**Records for this exercise:**
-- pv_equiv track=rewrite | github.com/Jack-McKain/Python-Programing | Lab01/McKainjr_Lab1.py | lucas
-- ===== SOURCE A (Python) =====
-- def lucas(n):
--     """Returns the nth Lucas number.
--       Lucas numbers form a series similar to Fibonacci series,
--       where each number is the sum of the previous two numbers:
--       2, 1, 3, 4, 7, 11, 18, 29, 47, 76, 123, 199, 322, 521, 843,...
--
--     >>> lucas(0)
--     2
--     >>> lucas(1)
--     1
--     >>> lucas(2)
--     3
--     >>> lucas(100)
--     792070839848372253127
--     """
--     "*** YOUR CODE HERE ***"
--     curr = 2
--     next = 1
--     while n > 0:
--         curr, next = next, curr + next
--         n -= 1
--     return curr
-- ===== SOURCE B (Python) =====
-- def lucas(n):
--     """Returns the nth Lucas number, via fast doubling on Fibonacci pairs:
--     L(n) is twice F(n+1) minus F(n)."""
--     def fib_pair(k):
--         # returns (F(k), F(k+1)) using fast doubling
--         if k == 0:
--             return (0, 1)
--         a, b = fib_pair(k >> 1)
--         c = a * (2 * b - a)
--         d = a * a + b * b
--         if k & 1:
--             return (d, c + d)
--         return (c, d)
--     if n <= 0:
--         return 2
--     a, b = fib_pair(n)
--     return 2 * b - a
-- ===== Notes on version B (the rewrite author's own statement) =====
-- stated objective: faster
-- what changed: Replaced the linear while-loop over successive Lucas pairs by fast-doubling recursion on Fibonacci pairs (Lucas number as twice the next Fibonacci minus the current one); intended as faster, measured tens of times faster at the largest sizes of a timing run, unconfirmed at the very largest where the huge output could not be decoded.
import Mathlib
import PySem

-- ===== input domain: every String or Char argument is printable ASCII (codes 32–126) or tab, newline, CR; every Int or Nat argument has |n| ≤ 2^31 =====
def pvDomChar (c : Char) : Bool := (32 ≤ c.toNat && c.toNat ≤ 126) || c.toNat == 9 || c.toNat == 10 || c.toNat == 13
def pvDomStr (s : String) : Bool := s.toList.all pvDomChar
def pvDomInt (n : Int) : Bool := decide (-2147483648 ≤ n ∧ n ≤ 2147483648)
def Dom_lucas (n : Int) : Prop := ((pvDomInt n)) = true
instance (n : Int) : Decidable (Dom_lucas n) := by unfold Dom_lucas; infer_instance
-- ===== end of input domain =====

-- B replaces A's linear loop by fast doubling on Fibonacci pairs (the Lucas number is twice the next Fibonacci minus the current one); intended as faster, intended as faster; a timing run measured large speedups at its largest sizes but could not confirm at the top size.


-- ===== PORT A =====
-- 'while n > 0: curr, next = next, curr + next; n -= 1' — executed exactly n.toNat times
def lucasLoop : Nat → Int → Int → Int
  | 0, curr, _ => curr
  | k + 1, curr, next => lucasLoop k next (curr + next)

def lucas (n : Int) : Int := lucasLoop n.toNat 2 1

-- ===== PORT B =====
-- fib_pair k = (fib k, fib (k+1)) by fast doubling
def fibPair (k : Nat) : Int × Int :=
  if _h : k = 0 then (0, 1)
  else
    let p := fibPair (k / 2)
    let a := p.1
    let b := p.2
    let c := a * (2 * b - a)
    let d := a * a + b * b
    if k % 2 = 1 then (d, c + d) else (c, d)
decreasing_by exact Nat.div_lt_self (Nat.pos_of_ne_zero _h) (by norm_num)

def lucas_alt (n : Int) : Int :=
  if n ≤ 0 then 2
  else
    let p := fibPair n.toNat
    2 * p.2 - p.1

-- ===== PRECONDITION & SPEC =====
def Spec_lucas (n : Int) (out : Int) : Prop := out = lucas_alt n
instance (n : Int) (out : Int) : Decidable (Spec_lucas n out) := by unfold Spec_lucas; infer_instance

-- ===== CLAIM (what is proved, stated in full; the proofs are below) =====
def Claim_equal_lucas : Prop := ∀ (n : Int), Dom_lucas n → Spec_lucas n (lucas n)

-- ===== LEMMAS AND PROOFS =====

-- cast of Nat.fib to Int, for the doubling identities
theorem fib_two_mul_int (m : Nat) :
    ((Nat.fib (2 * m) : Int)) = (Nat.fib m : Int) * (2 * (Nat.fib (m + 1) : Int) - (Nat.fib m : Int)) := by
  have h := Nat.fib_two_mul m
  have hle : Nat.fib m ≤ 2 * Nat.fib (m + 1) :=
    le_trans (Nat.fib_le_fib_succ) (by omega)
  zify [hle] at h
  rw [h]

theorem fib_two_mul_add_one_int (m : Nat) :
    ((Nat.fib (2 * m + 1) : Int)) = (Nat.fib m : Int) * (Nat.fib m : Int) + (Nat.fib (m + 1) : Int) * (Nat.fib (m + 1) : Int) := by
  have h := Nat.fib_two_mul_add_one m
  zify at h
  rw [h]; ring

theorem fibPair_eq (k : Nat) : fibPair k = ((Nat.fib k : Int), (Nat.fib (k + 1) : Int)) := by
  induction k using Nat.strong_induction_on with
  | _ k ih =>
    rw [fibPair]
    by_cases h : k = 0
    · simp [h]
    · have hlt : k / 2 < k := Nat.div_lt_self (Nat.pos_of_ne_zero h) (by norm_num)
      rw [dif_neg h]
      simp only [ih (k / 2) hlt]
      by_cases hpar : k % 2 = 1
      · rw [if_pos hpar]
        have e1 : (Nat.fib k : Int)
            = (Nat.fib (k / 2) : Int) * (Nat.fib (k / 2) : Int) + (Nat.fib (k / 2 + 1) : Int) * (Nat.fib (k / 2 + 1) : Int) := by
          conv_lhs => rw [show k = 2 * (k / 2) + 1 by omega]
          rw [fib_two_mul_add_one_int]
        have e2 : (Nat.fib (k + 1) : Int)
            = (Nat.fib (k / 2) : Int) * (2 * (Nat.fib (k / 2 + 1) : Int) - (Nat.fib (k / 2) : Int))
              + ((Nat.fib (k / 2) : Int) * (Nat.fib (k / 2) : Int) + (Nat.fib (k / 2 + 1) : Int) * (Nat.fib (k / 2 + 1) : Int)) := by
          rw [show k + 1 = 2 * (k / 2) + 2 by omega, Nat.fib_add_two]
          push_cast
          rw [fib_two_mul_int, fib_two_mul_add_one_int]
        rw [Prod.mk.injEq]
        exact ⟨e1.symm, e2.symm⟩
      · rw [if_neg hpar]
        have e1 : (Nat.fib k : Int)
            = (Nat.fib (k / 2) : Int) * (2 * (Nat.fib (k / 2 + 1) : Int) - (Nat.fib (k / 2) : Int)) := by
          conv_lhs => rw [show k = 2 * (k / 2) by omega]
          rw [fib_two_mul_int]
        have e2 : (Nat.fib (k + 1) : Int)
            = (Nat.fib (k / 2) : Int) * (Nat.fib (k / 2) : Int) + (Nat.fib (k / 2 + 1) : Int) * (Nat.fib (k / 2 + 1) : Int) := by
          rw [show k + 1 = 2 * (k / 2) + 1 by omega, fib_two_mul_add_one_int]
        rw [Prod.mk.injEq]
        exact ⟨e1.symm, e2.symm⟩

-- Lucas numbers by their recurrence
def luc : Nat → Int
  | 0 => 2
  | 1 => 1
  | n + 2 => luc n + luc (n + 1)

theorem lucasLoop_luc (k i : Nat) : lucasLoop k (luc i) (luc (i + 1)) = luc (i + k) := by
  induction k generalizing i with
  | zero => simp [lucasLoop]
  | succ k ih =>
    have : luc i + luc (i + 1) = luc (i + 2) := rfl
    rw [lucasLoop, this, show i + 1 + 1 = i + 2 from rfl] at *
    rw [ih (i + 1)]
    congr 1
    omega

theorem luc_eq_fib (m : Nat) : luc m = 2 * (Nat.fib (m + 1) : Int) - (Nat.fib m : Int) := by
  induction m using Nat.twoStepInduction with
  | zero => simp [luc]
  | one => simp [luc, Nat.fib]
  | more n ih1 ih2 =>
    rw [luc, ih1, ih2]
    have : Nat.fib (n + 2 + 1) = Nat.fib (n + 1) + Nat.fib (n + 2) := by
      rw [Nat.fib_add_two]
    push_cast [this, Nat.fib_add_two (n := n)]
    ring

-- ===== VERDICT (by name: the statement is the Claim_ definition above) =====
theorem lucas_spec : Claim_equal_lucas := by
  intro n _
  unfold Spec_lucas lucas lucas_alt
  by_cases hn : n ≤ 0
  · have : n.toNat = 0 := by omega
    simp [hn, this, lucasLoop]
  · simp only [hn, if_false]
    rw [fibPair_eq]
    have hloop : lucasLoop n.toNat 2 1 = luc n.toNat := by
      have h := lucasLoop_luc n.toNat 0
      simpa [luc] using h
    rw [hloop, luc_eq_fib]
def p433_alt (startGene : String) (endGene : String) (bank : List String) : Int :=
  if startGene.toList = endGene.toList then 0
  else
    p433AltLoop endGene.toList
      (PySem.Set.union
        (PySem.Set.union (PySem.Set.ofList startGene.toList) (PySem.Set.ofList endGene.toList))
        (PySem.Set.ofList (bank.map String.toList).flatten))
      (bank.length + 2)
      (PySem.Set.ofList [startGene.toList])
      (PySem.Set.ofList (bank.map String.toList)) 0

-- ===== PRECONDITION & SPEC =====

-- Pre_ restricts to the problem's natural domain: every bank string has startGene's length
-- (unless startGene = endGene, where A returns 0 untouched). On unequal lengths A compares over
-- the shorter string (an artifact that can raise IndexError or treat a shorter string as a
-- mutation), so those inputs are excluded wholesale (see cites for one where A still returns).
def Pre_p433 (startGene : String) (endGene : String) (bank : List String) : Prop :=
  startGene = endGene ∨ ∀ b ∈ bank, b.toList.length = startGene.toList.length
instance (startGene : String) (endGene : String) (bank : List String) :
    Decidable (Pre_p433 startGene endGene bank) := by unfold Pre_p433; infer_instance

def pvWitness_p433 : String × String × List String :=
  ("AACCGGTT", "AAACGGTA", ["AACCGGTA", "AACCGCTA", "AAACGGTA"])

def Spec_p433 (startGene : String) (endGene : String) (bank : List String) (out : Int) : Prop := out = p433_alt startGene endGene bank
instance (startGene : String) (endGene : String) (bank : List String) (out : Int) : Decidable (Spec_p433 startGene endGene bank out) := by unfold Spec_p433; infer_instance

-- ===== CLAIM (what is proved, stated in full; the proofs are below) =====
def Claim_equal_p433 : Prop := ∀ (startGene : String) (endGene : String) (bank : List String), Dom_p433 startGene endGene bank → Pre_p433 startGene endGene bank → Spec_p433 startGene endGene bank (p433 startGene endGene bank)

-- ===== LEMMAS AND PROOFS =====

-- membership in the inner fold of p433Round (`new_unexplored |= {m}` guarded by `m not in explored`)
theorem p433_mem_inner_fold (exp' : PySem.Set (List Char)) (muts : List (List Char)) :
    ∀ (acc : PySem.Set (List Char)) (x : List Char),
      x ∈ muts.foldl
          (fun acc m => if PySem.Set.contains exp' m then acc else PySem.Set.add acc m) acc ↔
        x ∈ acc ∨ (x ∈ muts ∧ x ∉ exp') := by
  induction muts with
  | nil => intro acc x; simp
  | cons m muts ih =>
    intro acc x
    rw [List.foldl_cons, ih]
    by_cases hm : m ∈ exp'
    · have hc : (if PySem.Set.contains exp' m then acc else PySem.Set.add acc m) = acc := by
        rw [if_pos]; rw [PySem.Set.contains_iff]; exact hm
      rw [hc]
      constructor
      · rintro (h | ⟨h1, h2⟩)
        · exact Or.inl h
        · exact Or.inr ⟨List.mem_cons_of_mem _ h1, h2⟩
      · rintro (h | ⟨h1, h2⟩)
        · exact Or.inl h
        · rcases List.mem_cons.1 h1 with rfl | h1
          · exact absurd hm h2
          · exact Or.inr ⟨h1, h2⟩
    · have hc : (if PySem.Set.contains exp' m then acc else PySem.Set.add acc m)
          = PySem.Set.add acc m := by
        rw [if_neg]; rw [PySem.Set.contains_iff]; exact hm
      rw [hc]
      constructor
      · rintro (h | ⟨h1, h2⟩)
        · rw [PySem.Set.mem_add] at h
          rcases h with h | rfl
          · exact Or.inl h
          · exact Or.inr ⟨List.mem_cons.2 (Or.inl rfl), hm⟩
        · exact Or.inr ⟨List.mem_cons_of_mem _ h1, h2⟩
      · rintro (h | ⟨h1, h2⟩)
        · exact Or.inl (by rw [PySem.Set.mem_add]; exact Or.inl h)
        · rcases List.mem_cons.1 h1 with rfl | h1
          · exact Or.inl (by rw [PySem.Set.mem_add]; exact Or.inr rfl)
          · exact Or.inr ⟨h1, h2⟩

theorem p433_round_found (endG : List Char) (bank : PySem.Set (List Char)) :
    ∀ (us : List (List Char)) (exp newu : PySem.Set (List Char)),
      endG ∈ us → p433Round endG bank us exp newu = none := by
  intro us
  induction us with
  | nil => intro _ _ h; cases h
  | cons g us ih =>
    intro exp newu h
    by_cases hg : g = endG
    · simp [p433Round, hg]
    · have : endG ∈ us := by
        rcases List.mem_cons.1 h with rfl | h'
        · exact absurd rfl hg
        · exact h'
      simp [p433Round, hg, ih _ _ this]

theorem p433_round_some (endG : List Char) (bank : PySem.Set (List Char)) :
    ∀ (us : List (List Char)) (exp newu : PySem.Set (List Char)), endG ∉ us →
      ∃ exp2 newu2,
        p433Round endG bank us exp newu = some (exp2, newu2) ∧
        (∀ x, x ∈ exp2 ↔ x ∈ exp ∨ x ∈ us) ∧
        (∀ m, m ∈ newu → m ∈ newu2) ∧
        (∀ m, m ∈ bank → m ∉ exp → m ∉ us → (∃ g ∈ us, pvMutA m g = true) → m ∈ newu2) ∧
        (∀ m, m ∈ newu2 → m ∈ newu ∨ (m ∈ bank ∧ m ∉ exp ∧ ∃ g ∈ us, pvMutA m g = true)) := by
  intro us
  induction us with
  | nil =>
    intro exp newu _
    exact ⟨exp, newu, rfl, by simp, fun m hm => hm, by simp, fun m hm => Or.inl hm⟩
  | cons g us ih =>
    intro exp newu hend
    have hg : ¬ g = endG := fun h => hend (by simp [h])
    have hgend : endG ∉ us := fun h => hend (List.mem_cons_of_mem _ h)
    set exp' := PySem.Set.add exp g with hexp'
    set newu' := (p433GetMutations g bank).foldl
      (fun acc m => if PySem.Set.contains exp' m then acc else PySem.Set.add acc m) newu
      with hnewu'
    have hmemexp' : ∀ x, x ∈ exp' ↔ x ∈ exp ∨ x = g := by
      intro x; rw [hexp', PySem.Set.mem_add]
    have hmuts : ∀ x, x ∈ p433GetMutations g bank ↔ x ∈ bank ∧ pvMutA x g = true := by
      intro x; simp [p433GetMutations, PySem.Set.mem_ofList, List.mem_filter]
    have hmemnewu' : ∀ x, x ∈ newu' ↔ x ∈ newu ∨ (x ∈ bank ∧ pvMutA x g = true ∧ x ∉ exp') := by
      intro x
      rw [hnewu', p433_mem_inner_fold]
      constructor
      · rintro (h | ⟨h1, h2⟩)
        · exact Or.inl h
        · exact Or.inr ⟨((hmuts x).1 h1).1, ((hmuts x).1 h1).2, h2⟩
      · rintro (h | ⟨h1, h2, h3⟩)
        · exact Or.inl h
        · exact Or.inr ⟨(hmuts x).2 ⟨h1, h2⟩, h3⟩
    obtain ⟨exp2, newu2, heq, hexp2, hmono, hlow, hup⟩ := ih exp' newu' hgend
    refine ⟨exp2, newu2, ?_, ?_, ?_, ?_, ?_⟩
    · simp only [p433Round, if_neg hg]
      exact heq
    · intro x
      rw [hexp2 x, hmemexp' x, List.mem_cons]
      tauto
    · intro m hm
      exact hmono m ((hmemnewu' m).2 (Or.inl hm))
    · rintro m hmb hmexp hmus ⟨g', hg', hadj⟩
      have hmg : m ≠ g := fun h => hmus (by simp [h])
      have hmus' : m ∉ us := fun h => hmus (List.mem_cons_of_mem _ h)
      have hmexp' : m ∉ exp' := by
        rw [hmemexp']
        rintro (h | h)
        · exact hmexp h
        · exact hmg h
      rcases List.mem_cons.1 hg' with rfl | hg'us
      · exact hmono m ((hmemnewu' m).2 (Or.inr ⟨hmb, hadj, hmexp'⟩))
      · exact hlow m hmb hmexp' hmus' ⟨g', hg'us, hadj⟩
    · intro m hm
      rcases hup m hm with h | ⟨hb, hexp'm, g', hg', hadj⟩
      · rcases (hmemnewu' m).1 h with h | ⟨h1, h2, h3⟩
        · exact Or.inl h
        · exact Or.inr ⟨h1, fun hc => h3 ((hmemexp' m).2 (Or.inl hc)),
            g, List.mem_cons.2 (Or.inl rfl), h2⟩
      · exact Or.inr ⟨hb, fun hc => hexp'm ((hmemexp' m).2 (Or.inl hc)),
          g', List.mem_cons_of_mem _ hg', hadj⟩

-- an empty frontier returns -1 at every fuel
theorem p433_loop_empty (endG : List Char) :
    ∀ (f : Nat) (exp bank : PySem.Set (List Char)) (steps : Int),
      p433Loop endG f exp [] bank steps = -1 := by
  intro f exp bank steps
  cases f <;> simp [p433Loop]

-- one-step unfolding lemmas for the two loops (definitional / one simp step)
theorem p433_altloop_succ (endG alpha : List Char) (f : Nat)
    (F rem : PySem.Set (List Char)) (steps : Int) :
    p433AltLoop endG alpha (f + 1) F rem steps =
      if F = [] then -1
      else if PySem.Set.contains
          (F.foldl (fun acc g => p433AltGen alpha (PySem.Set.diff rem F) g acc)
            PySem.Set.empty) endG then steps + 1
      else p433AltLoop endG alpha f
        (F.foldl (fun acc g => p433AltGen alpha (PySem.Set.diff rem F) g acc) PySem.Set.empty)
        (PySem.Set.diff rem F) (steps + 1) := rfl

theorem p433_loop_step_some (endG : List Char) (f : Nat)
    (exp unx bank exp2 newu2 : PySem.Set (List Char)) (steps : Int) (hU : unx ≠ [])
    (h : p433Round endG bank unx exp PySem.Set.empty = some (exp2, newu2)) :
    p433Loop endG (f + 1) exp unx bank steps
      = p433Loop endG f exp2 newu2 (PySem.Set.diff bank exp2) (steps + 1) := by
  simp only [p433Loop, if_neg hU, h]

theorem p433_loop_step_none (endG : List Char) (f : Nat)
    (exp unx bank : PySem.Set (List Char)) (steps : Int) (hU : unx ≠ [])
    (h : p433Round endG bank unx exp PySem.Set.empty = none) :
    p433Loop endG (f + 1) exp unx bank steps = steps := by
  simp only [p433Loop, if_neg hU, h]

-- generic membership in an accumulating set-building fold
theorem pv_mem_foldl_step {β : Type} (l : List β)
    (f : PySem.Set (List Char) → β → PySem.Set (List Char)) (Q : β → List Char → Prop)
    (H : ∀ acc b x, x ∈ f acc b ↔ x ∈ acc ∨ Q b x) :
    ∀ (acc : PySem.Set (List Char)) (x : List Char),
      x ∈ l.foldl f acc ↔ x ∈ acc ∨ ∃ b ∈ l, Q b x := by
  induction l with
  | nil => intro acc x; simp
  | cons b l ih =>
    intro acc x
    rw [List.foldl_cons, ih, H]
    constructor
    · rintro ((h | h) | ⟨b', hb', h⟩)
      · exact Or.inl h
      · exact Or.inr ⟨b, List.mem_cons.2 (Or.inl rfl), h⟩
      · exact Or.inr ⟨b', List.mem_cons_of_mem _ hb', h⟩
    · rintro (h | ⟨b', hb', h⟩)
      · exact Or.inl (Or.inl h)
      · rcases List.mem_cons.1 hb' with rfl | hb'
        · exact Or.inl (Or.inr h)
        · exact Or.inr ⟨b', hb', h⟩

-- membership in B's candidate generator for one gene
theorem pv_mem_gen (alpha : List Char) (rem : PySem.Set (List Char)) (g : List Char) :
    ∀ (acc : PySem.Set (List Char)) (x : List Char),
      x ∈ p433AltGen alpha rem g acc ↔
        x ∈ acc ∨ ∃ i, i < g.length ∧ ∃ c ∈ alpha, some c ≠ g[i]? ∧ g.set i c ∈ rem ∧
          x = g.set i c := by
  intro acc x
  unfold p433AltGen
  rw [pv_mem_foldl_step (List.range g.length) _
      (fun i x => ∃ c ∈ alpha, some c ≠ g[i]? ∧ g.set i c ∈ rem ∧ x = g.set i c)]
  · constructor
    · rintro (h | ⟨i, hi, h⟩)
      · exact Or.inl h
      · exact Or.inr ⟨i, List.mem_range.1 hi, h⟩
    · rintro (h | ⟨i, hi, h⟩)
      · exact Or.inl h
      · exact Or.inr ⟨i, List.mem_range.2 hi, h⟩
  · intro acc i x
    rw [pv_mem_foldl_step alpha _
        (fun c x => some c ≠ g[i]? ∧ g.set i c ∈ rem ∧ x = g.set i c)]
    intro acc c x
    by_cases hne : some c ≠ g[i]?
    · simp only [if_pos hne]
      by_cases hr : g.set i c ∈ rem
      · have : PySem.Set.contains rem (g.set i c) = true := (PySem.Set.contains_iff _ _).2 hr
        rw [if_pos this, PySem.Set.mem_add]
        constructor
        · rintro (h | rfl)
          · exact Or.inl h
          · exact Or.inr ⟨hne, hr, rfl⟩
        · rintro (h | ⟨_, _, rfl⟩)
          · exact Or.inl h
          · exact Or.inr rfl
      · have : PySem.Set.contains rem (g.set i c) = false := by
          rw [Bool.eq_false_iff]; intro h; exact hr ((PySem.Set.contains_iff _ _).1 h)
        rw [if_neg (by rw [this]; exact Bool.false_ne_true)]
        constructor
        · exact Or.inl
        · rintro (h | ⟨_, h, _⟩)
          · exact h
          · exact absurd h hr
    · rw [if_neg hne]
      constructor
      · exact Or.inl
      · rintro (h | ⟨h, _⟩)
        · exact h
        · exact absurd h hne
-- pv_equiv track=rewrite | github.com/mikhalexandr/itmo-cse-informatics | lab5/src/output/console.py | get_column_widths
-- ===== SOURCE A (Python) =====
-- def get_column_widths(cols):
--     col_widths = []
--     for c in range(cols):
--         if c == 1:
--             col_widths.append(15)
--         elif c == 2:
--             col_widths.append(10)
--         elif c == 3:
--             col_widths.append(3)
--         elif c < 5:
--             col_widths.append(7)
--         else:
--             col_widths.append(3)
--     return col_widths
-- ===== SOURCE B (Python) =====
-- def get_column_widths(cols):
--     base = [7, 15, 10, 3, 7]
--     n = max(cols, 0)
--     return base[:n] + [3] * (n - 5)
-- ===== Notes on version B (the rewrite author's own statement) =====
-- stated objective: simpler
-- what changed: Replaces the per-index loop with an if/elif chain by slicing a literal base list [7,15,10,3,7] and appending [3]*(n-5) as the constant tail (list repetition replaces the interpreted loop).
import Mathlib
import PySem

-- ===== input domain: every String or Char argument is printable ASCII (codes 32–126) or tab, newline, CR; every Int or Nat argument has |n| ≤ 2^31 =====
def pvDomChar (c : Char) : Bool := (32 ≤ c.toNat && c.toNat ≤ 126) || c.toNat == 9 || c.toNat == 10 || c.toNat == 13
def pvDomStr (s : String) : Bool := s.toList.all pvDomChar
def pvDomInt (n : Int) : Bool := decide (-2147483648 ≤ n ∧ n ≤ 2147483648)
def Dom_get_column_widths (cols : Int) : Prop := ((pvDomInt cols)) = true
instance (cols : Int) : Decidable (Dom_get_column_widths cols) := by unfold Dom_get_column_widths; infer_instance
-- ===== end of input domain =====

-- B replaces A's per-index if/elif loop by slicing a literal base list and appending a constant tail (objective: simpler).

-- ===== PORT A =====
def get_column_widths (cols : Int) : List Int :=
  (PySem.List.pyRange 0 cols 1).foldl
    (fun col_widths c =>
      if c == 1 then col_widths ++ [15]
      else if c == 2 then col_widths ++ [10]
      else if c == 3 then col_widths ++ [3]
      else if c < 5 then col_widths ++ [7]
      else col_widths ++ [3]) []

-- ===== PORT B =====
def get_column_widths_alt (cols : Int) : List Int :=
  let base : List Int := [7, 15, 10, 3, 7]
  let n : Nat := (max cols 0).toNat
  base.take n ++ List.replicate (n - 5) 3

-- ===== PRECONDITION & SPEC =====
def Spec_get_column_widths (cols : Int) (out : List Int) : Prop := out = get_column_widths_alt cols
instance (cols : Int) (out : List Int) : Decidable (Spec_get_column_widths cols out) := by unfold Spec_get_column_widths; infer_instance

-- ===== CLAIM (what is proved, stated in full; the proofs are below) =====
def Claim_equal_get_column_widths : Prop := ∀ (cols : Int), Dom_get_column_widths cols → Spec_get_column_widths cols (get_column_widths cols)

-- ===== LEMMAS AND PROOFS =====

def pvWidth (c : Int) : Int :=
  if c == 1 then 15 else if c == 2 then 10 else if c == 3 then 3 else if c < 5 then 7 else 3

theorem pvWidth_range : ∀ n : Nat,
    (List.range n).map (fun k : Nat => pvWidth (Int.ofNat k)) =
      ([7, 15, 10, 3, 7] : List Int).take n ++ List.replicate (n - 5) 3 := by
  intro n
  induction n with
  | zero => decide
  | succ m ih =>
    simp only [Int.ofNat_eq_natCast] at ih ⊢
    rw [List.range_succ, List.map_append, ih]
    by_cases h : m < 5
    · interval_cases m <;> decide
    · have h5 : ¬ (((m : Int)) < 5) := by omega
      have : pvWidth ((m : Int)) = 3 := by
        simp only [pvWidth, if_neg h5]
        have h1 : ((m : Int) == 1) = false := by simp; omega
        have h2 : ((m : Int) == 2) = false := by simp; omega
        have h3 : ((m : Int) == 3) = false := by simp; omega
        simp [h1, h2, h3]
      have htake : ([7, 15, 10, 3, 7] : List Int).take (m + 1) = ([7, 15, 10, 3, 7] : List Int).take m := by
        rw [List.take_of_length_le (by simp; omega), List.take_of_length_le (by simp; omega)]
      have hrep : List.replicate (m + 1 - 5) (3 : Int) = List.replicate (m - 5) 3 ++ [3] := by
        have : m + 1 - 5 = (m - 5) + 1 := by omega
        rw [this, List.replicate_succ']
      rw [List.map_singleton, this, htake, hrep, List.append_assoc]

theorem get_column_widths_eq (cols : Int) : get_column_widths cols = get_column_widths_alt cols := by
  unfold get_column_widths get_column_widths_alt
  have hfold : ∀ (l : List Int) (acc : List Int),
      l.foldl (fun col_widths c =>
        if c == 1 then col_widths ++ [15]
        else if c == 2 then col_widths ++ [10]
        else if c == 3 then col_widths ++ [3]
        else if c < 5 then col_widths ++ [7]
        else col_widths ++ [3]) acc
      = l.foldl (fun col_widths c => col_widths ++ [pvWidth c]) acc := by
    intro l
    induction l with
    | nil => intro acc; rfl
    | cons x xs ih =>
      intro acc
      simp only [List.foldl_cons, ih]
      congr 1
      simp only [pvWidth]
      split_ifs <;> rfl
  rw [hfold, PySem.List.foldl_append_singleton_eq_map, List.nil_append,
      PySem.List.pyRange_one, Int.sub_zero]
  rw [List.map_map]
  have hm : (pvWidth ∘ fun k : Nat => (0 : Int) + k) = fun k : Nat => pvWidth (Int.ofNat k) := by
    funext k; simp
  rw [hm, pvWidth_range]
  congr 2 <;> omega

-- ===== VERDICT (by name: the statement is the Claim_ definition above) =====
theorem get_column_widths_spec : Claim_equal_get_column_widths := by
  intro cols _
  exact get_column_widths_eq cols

**What you are asked to do:** Output exactly the lines of the material above from the one containing "(PySem.List.pyRange 0 cols 1).foldl" up to and including the one containing "instance (cols : Int) (out".

**Exercise answer:**
  (PySem.List.pyRange 0 cols 1).foldl
    (fun col_widths c =>
      if c == 1 then col_widths ++ [15]
      else if c == 2 then col_widths ++ [10]
      else if c == 3 then col_widths ++ [3]
      else if c < 5 then col_widths ++ [7]
      else col_widths ++ [3]) []

-- ===== PORT B =====
def get_column_widths_alt (cols : Int) : List Int :=
  let base : List Int := [7, 15, 10, 3, 7]
  let n : Nat := (max cols 0).toNat
  base.take n ++ List.replicate (n - 5) 3

-- ===== PRECONDITION & SPEC =====
def Spec_get_column_widths (cols : Int) (out : List Int) : Prop := out = get_column_widths_alt cols
instance (cols : Int) (out : List Int) : Decidable (Spec_get_column_widths cols out) := by unfold Spec_get_column_widths; infer_instance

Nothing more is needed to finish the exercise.